Entries supplied:
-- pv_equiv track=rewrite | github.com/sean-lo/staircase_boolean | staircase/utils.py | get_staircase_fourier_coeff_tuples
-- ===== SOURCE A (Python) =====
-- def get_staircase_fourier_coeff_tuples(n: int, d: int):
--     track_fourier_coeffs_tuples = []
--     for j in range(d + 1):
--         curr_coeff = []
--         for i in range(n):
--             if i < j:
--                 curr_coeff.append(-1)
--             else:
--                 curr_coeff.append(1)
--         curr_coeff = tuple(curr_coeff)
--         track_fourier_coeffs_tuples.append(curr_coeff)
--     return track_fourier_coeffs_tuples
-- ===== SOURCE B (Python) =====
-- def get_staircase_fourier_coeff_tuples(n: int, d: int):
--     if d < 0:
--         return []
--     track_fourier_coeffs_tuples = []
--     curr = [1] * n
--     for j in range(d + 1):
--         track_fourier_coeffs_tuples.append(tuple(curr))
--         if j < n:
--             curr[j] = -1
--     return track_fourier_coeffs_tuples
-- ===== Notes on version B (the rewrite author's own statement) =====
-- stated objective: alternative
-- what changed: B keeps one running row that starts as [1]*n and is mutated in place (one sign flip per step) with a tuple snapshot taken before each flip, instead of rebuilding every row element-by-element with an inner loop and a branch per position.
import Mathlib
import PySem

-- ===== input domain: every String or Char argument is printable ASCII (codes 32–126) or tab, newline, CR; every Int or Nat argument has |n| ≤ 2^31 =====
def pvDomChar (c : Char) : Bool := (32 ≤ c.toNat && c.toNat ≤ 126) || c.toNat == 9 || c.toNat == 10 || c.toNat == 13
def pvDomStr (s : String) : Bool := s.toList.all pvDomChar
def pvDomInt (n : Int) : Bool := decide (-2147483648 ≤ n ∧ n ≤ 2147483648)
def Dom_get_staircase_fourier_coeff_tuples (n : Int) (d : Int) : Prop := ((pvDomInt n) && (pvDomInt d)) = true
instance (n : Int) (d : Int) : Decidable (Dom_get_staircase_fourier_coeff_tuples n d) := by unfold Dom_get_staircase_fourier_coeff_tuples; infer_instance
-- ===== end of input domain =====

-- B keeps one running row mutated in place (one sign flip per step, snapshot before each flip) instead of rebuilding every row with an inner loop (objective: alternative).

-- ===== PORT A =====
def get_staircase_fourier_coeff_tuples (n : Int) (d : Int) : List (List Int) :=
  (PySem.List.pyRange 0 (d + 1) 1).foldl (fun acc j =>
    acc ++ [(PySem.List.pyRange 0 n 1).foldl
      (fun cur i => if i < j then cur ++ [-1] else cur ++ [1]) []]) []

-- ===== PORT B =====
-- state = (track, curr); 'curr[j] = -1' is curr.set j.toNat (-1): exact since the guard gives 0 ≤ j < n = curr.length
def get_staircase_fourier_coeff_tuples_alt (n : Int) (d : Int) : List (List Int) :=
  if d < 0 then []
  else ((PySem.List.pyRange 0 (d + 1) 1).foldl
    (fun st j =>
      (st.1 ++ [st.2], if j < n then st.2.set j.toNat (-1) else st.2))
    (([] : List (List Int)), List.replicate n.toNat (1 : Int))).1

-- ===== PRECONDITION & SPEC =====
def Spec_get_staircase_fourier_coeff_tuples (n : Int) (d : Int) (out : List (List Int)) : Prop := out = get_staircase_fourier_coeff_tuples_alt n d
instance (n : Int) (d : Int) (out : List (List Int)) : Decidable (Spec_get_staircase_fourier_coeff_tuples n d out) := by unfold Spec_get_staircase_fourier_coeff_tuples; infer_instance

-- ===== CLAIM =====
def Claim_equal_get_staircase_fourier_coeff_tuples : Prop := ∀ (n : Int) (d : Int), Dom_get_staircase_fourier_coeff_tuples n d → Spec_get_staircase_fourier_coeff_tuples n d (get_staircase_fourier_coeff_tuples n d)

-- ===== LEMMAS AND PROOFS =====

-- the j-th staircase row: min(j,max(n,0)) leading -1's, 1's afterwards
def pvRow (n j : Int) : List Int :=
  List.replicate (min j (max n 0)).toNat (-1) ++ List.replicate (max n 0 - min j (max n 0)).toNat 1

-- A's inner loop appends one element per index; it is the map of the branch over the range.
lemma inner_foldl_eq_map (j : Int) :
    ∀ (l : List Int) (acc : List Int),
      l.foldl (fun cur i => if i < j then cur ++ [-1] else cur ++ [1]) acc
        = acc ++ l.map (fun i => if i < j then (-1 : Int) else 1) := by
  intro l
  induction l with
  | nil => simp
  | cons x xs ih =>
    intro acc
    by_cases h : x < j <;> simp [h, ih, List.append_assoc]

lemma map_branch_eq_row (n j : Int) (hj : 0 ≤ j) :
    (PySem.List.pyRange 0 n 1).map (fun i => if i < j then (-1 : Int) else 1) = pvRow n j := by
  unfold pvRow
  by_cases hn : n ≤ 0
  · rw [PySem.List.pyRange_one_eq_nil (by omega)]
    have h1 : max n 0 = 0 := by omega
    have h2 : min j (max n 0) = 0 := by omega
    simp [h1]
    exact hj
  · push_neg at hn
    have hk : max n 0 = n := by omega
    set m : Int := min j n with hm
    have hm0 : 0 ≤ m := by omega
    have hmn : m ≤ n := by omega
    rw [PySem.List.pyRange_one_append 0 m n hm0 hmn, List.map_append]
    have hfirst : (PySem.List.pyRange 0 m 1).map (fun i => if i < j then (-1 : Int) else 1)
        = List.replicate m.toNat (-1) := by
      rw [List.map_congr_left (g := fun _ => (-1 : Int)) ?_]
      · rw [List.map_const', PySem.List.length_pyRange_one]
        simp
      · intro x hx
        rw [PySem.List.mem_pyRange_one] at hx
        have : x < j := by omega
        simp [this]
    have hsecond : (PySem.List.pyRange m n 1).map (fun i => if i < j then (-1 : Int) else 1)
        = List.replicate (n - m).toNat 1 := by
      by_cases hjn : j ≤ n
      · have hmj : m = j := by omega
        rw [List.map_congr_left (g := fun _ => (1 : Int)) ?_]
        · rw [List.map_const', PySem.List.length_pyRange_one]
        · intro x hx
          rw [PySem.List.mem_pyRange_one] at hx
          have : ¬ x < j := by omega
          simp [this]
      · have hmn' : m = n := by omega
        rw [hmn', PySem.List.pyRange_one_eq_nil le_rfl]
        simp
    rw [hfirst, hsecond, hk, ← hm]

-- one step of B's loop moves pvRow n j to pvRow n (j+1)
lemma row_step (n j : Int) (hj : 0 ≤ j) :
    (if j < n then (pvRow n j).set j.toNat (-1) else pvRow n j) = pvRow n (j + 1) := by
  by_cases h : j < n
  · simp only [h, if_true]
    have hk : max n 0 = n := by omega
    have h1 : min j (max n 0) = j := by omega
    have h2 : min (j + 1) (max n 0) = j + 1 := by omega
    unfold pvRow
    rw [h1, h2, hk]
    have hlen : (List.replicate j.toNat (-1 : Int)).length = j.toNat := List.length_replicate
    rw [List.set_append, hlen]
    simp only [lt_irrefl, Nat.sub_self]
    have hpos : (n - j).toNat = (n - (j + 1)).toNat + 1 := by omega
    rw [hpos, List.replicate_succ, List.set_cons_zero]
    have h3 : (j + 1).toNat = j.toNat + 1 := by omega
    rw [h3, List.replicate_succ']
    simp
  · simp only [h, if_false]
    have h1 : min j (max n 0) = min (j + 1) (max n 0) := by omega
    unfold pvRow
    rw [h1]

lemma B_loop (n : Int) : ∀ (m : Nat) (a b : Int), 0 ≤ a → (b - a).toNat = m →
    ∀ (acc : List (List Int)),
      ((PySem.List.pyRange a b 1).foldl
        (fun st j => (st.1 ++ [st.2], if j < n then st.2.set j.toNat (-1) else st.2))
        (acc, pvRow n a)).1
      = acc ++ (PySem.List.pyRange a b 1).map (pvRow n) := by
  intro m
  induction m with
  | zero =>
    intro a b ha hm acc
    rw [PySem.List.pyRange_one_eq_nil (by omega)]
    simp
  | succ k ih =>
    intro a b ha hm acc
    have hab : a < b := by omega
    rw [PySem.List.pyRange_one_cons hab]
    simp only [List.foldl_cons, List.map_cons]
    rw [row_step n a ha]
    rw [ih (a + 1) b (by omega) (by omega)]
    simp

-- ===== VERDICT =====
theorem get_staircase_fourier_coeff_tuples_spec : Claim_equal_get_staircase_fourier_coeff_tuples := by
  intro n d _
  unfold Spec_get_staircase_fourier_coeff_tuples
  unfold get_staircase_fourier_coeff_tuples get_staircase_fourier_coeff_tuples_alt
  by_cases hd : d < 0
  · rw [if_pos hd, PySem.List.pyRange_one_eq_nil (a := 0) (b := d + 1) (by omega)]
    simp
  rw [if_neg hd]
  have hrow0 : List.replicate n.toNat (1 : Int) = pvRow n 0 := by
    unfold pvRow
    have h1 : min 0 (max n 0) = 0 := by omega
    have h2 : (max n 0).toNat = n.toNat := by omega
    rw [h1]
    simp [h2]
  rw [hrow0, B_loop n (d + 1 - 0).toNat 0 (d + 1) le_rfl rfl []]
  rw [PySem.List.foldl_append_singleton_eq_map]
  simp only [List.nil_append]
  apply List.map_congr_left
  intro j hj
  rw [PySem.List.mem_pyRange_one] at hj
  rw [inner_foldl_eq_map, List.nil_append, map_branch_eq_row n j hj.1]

Task to carry out: Repeat exactly the lines of the material from the one with "succ k ih =>" through the end, both the first and the last included.

Task result:
  | succ k ih =>
    intro a b ha hm acc
    have hab : a < b := by omega
    rw [PySem.List.pyRange_one_cons hab]
    simp only [List.foldl_cons, List.map_cons]
    rw [row_step n a ha]
    rw [ih (a + 1) b (by omega) (by omega)]
    simp

-- ===== VERDICT =====
theorem get_staircase_fourier_coeff_tuples_spec : Claim_equal_get_staircase_fourier_coeff_tuples := by
  intro n d _
  unfold Spec_get_staircase_fourier_coeff_tuples
  unfold get_staircase_fourier_coeff_tuples get_staircase_fourier_coeff_tuples_alt
  by_cases hd : d < 0
  · rw [if_pos hd, PySem.List.pyRange_one_eq_nil (a := 0) (b := d + 1) (by omega)]
    simp
  rw [if_neg hd]
  have hrow0 : List.replicate n.toNat (1 : Int) = pvRow n 0 := by
    unfold pvRow
    have h1 : min 0 (max n 0) = 0 := by omega
    have h2 : (max n 0).toNat = n.toNat := by omega
    rw [h1]
    simp [h2]
  rw [hrow0, B_loop n (d + 1 - 0).toNat 0 (d + 1) le_rfl rfl []]
  rw [PySem.List.foldl_append_singleton_eq_map]
  simp only [List.nil_append]
  apply List.map_congr_left
  intro j hj
  rw [PySem.List.mem_pyRange_one] at hj
  rw [inner_foldl_eq_map, List.nil_append, map_branch_eq_row n j hj.1]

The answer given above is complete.